> [Instructions to follow]: Please copy exactly the lines that run from the start of the entries to the line containing "Extend subarray dynamically", inclusive.

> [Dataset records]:
* * *

-- pv_equiv track=rewrite | github.com/Reddysekhar8333/dsa-problems | Arrays/generate_all_subarrays.py | generate_subarrays
-- ===== SOURCE A (Python) =====
-- def generate_subarrays(arr):
--     n = len(arr)
--     subarrays = []
--
--     # Outer loop: Start index
--     for start in range(n):
--         subarray = []
--         # Inner loop: End index
--         for end in range(start, n):
--             subarray.append(arr[end])  # Extend subarray dynamically
--             subarrays.append(subarray[:])  # Store a copy
--
--     return subarrays
-- ===== SOURCE B (Python) =====
-- def generate_subarrays(arr):
--     # Recursive decomposition: the subarrays of arr are the non-empty prefixes
--     # of arr (built directly by slicing) followed by the subarrays of arr[1:].
--     if len(arr) == 0:
--         return []
--     return [list(arr[:k]) for k in range(1, len(arr) + 1)] + generate_subarrays(arr[1:])
-- ===== Notes on version B (the rewrite author's own statement) =====
-- stated objective: alternative
-- what changed: Replaces A's two nested index loops with a mutable running prefix and explicit copying by a recursive decomposition: the subarrays of arr are its non-empty prefixes (each built directly by slicing) followed by the subarrays of arr[1:].
import Mathlib
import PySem

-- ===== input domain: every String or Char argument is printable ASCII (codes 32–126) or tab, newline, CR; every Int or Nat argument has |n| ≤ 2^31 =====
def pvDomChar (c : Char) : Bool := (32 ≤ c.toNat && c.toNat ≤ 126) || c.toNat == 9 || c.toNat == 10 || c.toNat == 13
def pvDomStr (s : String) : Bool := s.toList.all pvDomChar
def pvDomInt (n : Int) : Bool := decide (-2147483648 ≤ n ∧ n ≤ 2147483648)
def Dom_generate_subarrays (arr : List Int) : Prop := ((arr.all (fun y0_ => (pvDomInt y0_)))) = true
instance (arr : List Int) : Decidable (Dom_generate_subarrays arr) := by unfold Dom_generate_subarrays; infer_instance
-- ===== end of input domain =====

-- B replaces A's nested loops with a running accumulator by a recursive decomposition
-- (non-empty prefixes built by slicing, then recurse on the tail); objective: alternative.

-- ===== PORT A =====
-- arr[end] is always in range (start ≤ end < n), so pyGetD's default is never used.
def generate_subarrays (arr : List Int) : List (List Int) :=
  let n : Int := arr.length
  (PySem.List.pyRange 0 n 1).foldl
    (fun subarrays start =>
      ((PySem.List.pyRange start n 1).foldl
        (fun (st : List Int × List (List Int)) e =>
          let sub := st.1 ++ [PySem.List.pyGetD arr e 0]
          (sub, st.2 ++ [sub]))
        ([], subarrays)).2)
    []

-- ===== PORT B =====
def generate_subarrays_alt (arr : List Int) : List (List Int) :=
  if _h : arr.length = 0 then []
  else
    ((PySem.List.pyRange 1 ((arr.length : Int) + 1) 1).map
        (fun k => PySem.List.slice arr none (some k)))
      ++ generate_subarrays_alt (PySem.List.slice arr (some 1) none)
termination_by arr.length
decreasing_by
  rw [PySem.List.slice_from_one]
  simp only [List.length_tail]
  omega

-- ===== PRECONDITION & SPEC =====
def Spec_generate_subarrays (arr : List Int) (out : List (List Int)) : Prop := out = generate_subarrays_alt arr
instance (arr : List Int) (out : List (List Int)) : Decidable (Spec_generate_subarrays arr out) := by unfold Spec_generate_subarrays; infer_instance

-- ===== CLAIM (what is proved, stated in full; the proofs are below) =====
def Claim_equal_generate_subarrays : Prop := ∀ (arr : List Int), Dom_generate_subarrays arr → Spec_generate_subarrays arr (generate_subarrays arr)

-- ===== LEMMAS AND PROOFS =====

/-- The non-empty prefixes of a list, in increasing length order. -/
def nprefs : List Int → List (List Int)
  | [] => []
  | a :: t => [a] :: (nprefs t).map (a :: ·)

theorem nprefs_eq_map_take (l : List Int) :
    nprefs l = (List.range l.length).map (fun k => l.take (k + 1)) := by
  induction l with
  | nil => simp [nprefs]
  | cons a t ih =>
      simp [nprefs, ih, List.range_succ_eq_map, List.map_map, Function.comp]

/-- A's inner loop: fold of the append-and-copy step over the remaining elements. -/
theorem foldl_step (l pre : List Int) (acc : List (List Int)) :
    l.foldl (fun (st : List Int × List (List Int)) v =>
        (st.1 ++ [v], st.2 ++ [st.1 ++ [v]])) (pre, acc)
      = (pre ++ l, acc ++ (nprefs l).map (pre ++ ·)) := by
  induction l generalizing pre acc with
  | nil => simp [nprefs]
  | cons a t ih =>
      simp only [List.foldl_cons, ih, nprefs, List.map_cons, List.map_map]
      refine Prod.ext (by simp) ?_
      simp [Function.comp, List.append_assoc]

theorem pvPrefixes_eq (l : List Int) :
    (PySem.List.pyRange 1 ((l.length : Int) + 1) 1).map
        (fun k => PySem.List.slice l none (some k)) = nprefs l := by
  rw [nprefs_eq_map_take, PySem.List.pyRange_one]
  have h : ((l.length : Int) + 1 - 1).toNat = l.length := by omega
  rw [h, List.map_map]
  refine List.map_congr_left ?_
  intro k hk
  simp only [Function.comp]
  have h2 : (1 : Int) + (k : Int) = ((k + 1 : Nat) : Int) := by push_cast; ring
  rw [h2, PySem.List.slice_to_natCast]

theorem flatMap_nprefs_drop (arr : List Int) :
    (List.range arr.length).flatMap (fun k => nprefs (arr.drop k))
      = generate_subarrays_alt arr := by
  induction arr with
  | nil => simp [generate_subarrays_alt]
  | cons a t ih =>
      rw [generate_subarrays_alt]
      simp only [List.length_cons, List.range_succ_eq_map, List.flatMap_cons,
        List.flatMap_map, List.drop_zero, PySem.List.slice_from_one]
      have h1 : (List.range t.length).flatMap (fun k => nprefs ((a :: t).drop (k + 1)))
          = generate_subarrays_alt t := by
        rw [← ih]; exact List.flatMap_congr (by intro k _; simp)
      rw [h1, ← pvPrefixes_eq (a :: t)]
      simp

theorem generate_subarrays_spec : Claim_equal_generate_subarrays := by
  intro arr _
  unfold Spec_generate_subarrays generate_subarrays
  have hcongr : ∀ (acc : List (List Int)) (s : Int),
      s ∈ PySem.List.pyRange 0 ((arr.length : Int)) 1 →
      ((PySem.List.pyRange s ((arr.length : Int)) 1).foldl
        (fun (st : List Int × List (List Int)) e =>
          let sub := st.1 ++ [PySem.List.pyGetD arr e 0]
          (sub, st.2 ++ [sub])) ([], acc)).2
        = acc ++ nprefs (arr.drop s.toNat) := by
    intro acc s hs
    have h0 : 0 ≤ s := (PySem.List.mem_pyRange_one.mp hs).1
    rw [PySem.List.foldl_pyRange_pyGetD' (f := fun (st : List Int × List (List Int)) v =>
      (st.1 ++ [v], st.2 ++ [st.1 ++ [v]])) (d := 0) (init := ([], acc)) arr h0]
    rw [foldl_step]
    simp
  show (PySem.List.pyRange 0 ((arr.length : Int)) 1).foldl
      (fun subarrays start =>
        ((PySem.List.pyRange start ((arr.length : Int)) 1).foldl
          (fun (st : List Int × List (List Int)) e =>
            let sub := st.1 ++ [PySem.List.pyGetD arr e 0]
            (sub, st.2 ++ [sub])) ([], subarrays)).2) []
      = generate_subarrays_alt arr
  refine Eq.trans (PySem.List.foldl_congr_mem _ _ _ _ hcongr) ?_
  rw [PySem.List.foldl_append_eq_flatMap]
  rw [PySem.List.pyRange_zero_nat]
  rw [List.flatMap_map]
  rw [← flatMap_nprefs_drop]
  simp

* * *

> [Task solution]:
-- pv_equiv track=rewrite | github.com/Reddysekhar8333/dsa-problems | Arrays/generate_all_subarrays.py | generate_subarrays
-- ===== SOURCE A (Python) =====
-- def generate_subarrays(arr):
--     n = len(arr)
--     subarrays = []
--
--     # Outer loop: Start index
--     for start in range(n):
--         subarray = []
--         # Inner loop: End index
--         for end in range(start, n):
--             subarray.append(arr[end])  # Extend subarray dynamically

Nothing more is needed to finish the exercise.